**ACTIVITY:** Give back an exact copy of the lines in the records below, from the line that has "def Spec_VertSym_Eq (x" through the line that has "-- ===== LEMMAS", and nothing besides.

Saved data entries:

-- pv_equiv track=rewrite | github.com/hmk252/ARC-9th-place | src/arc_2020_ensemble_26_solutions.py | VertSym_Eq
-- ===== SOURCE A (Python) =====
-- def VertSym_Eq(x, Param):
--     n = len(x)
--     k = len(x[0])
--
--     s = Param
--     Ans = []
--
--     for i in range(n):
--         for j in range(k):
--             j1 = s - j
--             if j1 < 0 or j1 >= k:
--                 continue
--             a = (i, j)
--             b = (i, j1)
--             if [a, b] in Ans or [b, a] in Ans or a == b:
--                 continue
--             Ans.append([a, b])
--     return Ans
-- ===== SOURCE B (Python) =====
-- def VertSym_Eq(x, Param):
--     k = len(x[0])
--     return [
--         [(i, j), (i, Param - j)]
--         for i in range(len(x))
--         for j in range(k)
--         if 0 <= Param - j < k and 2 * j < Param
--     ]
-- ===== Notes on version B (the rewrite author's own statement) =====
-- stated objective: simpler
-- what changed: Replaced A's accumulated Ans list with its membership scans (both orders) and self-pair test by a flat comprehension that emits each symmetric pair exactly once by construction, keeping j only when 0 <= Param-j < k and 2*j < Param.
import Mathlib
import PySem

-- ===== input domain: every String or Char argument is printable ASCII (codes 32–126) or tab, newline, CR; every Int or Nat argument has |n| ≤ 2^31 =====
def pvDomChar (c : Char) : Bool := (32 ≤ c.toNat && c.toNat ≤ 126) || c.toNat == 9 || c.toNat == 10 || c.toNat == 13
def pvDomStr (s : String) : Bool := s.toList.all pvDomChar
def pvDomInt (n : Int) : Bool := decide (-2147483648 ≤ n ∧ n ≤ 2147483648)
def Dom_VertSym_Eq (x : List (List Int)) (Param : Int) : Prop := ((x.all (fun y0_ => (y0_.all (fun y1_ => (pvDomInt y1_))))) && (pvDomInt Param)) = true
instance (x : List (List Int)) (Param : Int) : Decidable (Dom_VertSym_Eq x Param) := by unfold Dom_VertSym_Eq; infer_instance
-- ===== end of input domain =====

-- B drops A's maintained dedup list (membership scans over Ans) and emits each
-- symmetric pair directly, keeping j only when 2*j < Param, so each pair appears
-- exactly once by construction. Objective: simpler.

-- ===== PORT A =====
-- A: builds Ans, appending [a,b] unless already present in either order or a = b.
def VertSym_Eq (x : List (List Int)) (Param : Int) : List (List (Int × Int)) :=
  let n := x.length
  -- x[0]: Python raises IndexError on empty x (excluded by Pre_); getD makes the port total
  let k := ((PySem.List.pyGet? x 0).getD []).length
  let s := Param
  (List.range n).foldl (fun (Ans : List (List (Int × Int))) (i : Nat) =>
    (List.range k).foldl (fun (Ans : List (List (Int × Int))) (j : Nat) =>
      let j1 := s - (j : Int)
      if j1 < 0 ∨ (k : Int) ≤ j1 then Ans
      else
        let a := ((i : Int), (j : Int))
        let b := ((i : Int), j1)
        if [a, b] ∈ Ans ∨ [b, a] ∈ Ans ∨ a = b then Ans
        else Ans ++ [[a, b]]) Ans) []

-- ===== PORT B =====
-- B: flat comprehension, pair kept iff 0 ≤ Param-j < k and 2*j < Param.
def VertSym_Eq_alt (x : List (List Int)) (Param : Int) : List (List (Int × Int)) :=
  let k := ((PySem.List.pyGet? x 0).getD []).length
  (List.range x.length).flatMap (fun (i : Nat) =>
    (List.range k).filterMap (fun (j : Nat) =>
      if 0 ≤ Param - (j : Int) ∧ Param - (j : Int) < (k : Int) ∧ 2 * (j : Int) < Param
      then some [((i : Int), (j : Int)), ((i : Int), Param - (j : Int))]
      else none))

-- ===== PRECONDITION & SPEC =====
-- Pre_ excludes only x = [], where Python A raises IndexError on x[0].
def Pre_VertSym_Eq (x : List (List Int)) (Param : Int) : Prop := x ≠ []
instance (x : List (List Int)) (Param : Int) : Decidable (Pre_VertSym_Eq x Param) := by unfold Pre_VertSym_Eq; infer_instance
def pvWitness_VertSym_Eq : List (List Int) × Int := ([[1, 2, 3], [4, 5, 6]], 2)

def Spec_VertSym_Eq (x : List (List Int)) (Param : Int) (out : List (List (Int × Int))) : Prop := out = VertSym_Eq_alt x Param
instance (x : List (List Int)) (Param : Int) (out : List (List (Int × Int))) : Decidable (Spec_VertSym_Eq x Param out) := by unfold Spec_VertSym_Eq; infer_instance

-- ===== CLAIM (what is proved, stated in full; the proofs are below) =====
def Claim_equal_VertSym_Eq : Prop := ∀ (x : List (List Int)) (Param : Int), Dom_VertSym_Eq x Param → Pre_VertSym_Eq x Param → Spec_VertSym_Eq x Param (VertSym_Eq x Param)

-- ===== LEMMAS AND PROOFS =====

-- A's inner and outer loop bodies, named (definitionally equal to the lambdas in the port)
def pvBodyJ (k : Nat) (s : Int) (i : Nat) (Ans : List (List (Int × Int))) (j : Nat) : List (List (Int × Int)) :=
  let j1 := s - (j : Int)
  if j1 < 0 ∨ (k : Int) ≤ j1 then Ans
  else
    let a := ((i : Int), (j : Int))
    let b := ((i : Int), j1)
    if [a, b] ∈ Ans ∨ [b, a] ∈ Ans ∨ a = b then Ans
    else Ans ++ [[a, b]]

def pvBodyI (k : Nat) (s : Int) (Ans : List (List (Int × Int))) (i : Nat) : List (List (Int × Int)) :=
  (List.range k).foldl (pvBodyJ k s i) Ans

-- the filter function of B's row i
def pvF (k : Nat) (s : Int) (i j : Nat) : Option (List (Int × Int)) :=
  if 0 ≤ s - (j : Int) ∧ s - (j : Int) < (k : Int) ∧ 2 * (j : Int) < s
  then some [((i : Int), (j : Int)), ((i : Int), s - (j : Int))]
  else none

-- pairs emitted by row i after the first t inner iterations
def pvEmit (k : Nat) (s : Int) (i t : Nat) : List (List (Int × Int)) :=
  (List.range t).filterMap (pvF k s i)

-- all rows < t, completed
def pvFlat (k : Nat) (s : Int) (t : Nat) : List (List (Int × Int)) :=
  (List.range t).flatMap (fun i => pvEmit k s i k)

theorem pvEmit_succ (k : Nat) (s : Int) (i t : Nat) :
    pvEmit k s i (t + 1) = pvEmit k s i t ++ (pvF k s i t).toList := by
  rw [pvEmit, List.range_succ, List.filterMap_append]
  cases h : pvF k s i t <;> simp [h, pvEmit]

theorem mem_pvEmit (k : Nat) (s : Int) (i t : Nat) (e : List (Int × Int)) :
    e ∈ pvEmit k s i t ↔ ∃ x, x < t ∧ (0 ≤ s - (x : Int) ∧ s - (x : Int) < (k : Int) ∧ 2 * (x : Int) < s) ∧
      e = [((i : Int), (x : Int)), ((i : Int), s - (x : Int))] := by
  simp only [pvEmit, List.mem_filterMap, List.mem_range]
  constructor
  · rintro ⟨x, hx, hfx⟩
    rw [pvF] at hfx
    split at hfx
    · exact ⟨x, hx, by assumption, by simpa using hfx.symm⟩
    · simp at hfx
  · rintro ⟨x, hx, hc, he⟩
    exact ⟨x, hx, by rw [pvF, if_pos hc, he]⟩

-- one inner step: iteration j = t turns P ++ pvEmit t into P ++ pvEmit (t+1)
theorem pv_step (k : Nat) (s : Int) (i t : Nat) (ht : t < k)
    (P : List (List (Int × Int))) (hP : ∀ e ∈ P, ∀ p ∈ e, p.1 ≠ (i : Int)) :
    pvBodyJ k s i (P ++ pvEmit k s i t) t = P ++ pvEmit k s i (t + 1) := by
  rw [pvBodyJ]
  by_cases hrange : s - (t : Int) < 0 ∨ (k : Int) ≤ s - (t : Int)
  · simp only [hrange, if_true]
    rw [pvEmit_succ]
    have h : pvF k s i t = none := by rw [pvF, if_neg]; omega
    simp [h]
  · push Not at hrange
    obtain ⟨h0, hk⟩ := hrange
    simp only
    rw [if_neg (by push Not; omega)]
    by_cases h2 : 2 * (t : Int) < s
    · -- fresh pair: all three tests false, appended; pvF t = some [a,b]
      have hm1 : [((i : Int), (t : Int)), ((i : Int), s - (t : Int))] ∉ P ++ pvEmit k s i t := by
        intro hmem
        rcases List.mem_append.1 hmem with h | h
        · exact hP _ h ((i : Int), (t : Int)) (by simp) rfl
        · obtain ⟨x, hx, _, he⟩ := (mem_pvEmit k s i t _).1 h
          simp only [List.cons.injEq, Prod.mk.injEq, and_true] at he
          omega
      have hm2 : [((i : Int), s - (t : Int)), ((i : Int), (t : Int))] ∉ P ++ pvEmit k s i t := by
        intro hmem
        rcases List.mem_append.1 hmem with h | h
        · exact hP _ h ((i : Int), s - (t : Int)) (by simp) rfl
        · obtain ⟨x, hx, _, he⟩ := (mem_pvEmit k s i t _).1 h
          simp only [List.cons.injEq, Prod.mk.injEq, and_true] at he
          omega
      have hne : ((i : Int), (t : Int)) ≠ ((i : Int), s - (t : Int)) := by
        intro h; rw [Prod.mk.injEq] at h; omega
      rw [if_neg (by simp [hm1, hm2, hne])]
      rw [pvEmit_succ]
      have h : pvF k s i t = some [((i : Int), (t : Int)), ((i : Int), s - (t : Int))] := by
        rw [pvF, if_pos ⟨h0, hk, h2⟩]
      simp [h]
    · -- 2t ≥ s: either a = b (2t = s) or the mirrored pair was already emitted (2t > s)
      have hskip : [((i : Int), (t : Int)), ((i : Int), s - (t : Int))] ∈ P ++ pvEmit k s i t ∨
          [((i : Int), s - (t : Int)), ((i : Int), (t : Int))] ∈ P ++ pvEmit k s i t ∨
          ((i : Int), (t : Int)) = ((i : Int), s - (t : Int)) := by
        by_cases heq : 2 * (t : Int) = s
        · right; right; rw [Prod.mk.injEq]; constructor <;> omega
        · right; left
          apply List.mem_append.2
          right
          apply (mem_pvEmit k s i t _).2
          refine ⟨(s - (t : Int)).toNat, by omega, ⟨by omega, by omega, by omega⟩, ?_⟩
          have hcast : (((s - (t : Int)).toNat : Nat) : Int) = s - (t : Int) := by omega
          rw [hcast]
          have h3 : s - (s - (t : Int)) = (t : Int) := by omega
          rw [h3]
      rw [if_pos hskip]
      rw [pvEmit_succ]
      have h : pvF k s i t = none := by rw [pvF, if_neg]; omega
      simp [h]

-- inner loop: starting from P ++ pvEmit t, the iterations t..t+m-1 extend it to P ++ pvEmit (t+m)
theorem pv_inner (k : Nat) (s : Int) (i : Nat) :
    ∀ (m t : Nat), t + m ≤ k →
    ∀ (P : List (List (Int × Int))), (∀ e ∈ P, ∀ p ∈ e, p.1 ≠ (i : Int)) →
    List.foldl (pvBodyJ k s i) (P ++ pvEmit k s i t) (List.range' t m)
    = P ++ pvEmit k s i (t + m) := by
  intro m
  induction m with
  | zero => intro t _ P _; simp
  | succ m ih =>
    intro t htm P hP
    have hs := pv_step k s i t (by omega) P hP
    rw [List.range'_succ, List.foldl_cons, hs,
      ih (t + 1) (by omega) P hP,
      show t + 1 + m = t + (m + 1) from by omega]

theorem pvFlat_row_ne (k : Nat) (s : Int) (t : Nat) :
    ∀ e ∈ pvFlat k s t, ∀ p ∈ e, p.1 ≠ (t : Int) := by
  intro e he p hp
  simp only [pvFlat, List.mem_flatMap, List.mem_range] at he
  obtain ⟨i, hi, hei⟩ := he
  obtain ⟨x, _, _, rfl⟩ := (mem_pvEmit k s i k e).1 hei
  simp only [List.mem_cons, List.not_mem_nil, or_false] at hp
  rcases hp with rfl | rfl <;> simp <;> omega

-- outer loop: rows t..t+m-1 extend pvFlat t to pvFlat (t+m)
theorem pv_outer (k : Nat) (s : Int) :
    ∀ (m t : Nat),
    List.foldl (pvBodyI k s) (pvFlat k s t) (List.range' t m) = pvFlat k s (t + m) := by
  intro m
  induction m with
  | zero => intro t; simp
  | succ m ih =>
    intro t
    rw [List.range'_succ, List.foldl_cons]
    have hrow : pvBodyI k s (pvFlat k s t) t = pvFlat k s (t + 1) := by
      rw [pvBodyI]
      have h0 : pvFlat k s t = pvFlat k s t ++ pvEmit k s t 0 := by simp [pvEmit]
      rw [List.range_eq_range', h0,
        pv_inner k s t k 0 (by omega) (pvFlat k s t) (pvFlat_row_ne k s t)]
      simp [pvFlat, List.range_succ]
    rw [hrow, ih (t + 1), show t + 1 + m = t + (m + 1) from by omega]

-- ===== VERDICT (by name: the statement is the Claim_ definition above) =====
theorem VertSym_Eq_spec : Claim_equal_VertSym_Eq := by
  intro x Param _ _
  unfold Spec_VertSym_Eq
  have hA : VertSym_Eq x Param
      = List.foldl (pvBodyI ((PySem.List.pyGet? x 0).getD []).length Param) [] (List.range x.length) := rfl
  have hB : VertSym_Eq_alt x Param
      = pvFlat ((PySem.List.pyGet? x 0).getD []).length Param x.length := rfl
  rw [hA, hB, List.range_eq_range']
  have h0 : ([] : List (List (Int × Int))) = pvFlat ((PySem.List.pyGet? x 0).getD []).length Param 0 := by
    simp [pvFlat]
  rw [h0, pv_outer ((PySem.List.pyGet? x 0).getD []).length Param x.length 0, Nat.zero_add]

**RESPONSE AREA:**
def Spec_VertSym_Eq (x : List (List Int)) (Param : Int) (out : List (List (Int × Int))) : Prop := out = VertSym_Eq_alt x Param
instance (x : List (List Int)) (Param : Int) (out : List (List (Int × Int))) : Decidable (Spec_VertSym_Eq x Param out) := by unfold Spec_VertSym_Eq; infer_instance

-- ===== CLAIM (what is proved, stated in full; the proofs are below) =====
def Claim_equal_VertSym_Eq : Prop := ∀ (x : List (List Int)) (Param : Int), Dom_VertSym_Eq x Param → Pre_VertSym_Eq x Param → Spec_VertSym_Eq x Param (VertSym_Eq x Param)

-- ===== LEMMAS AND PROOFS =====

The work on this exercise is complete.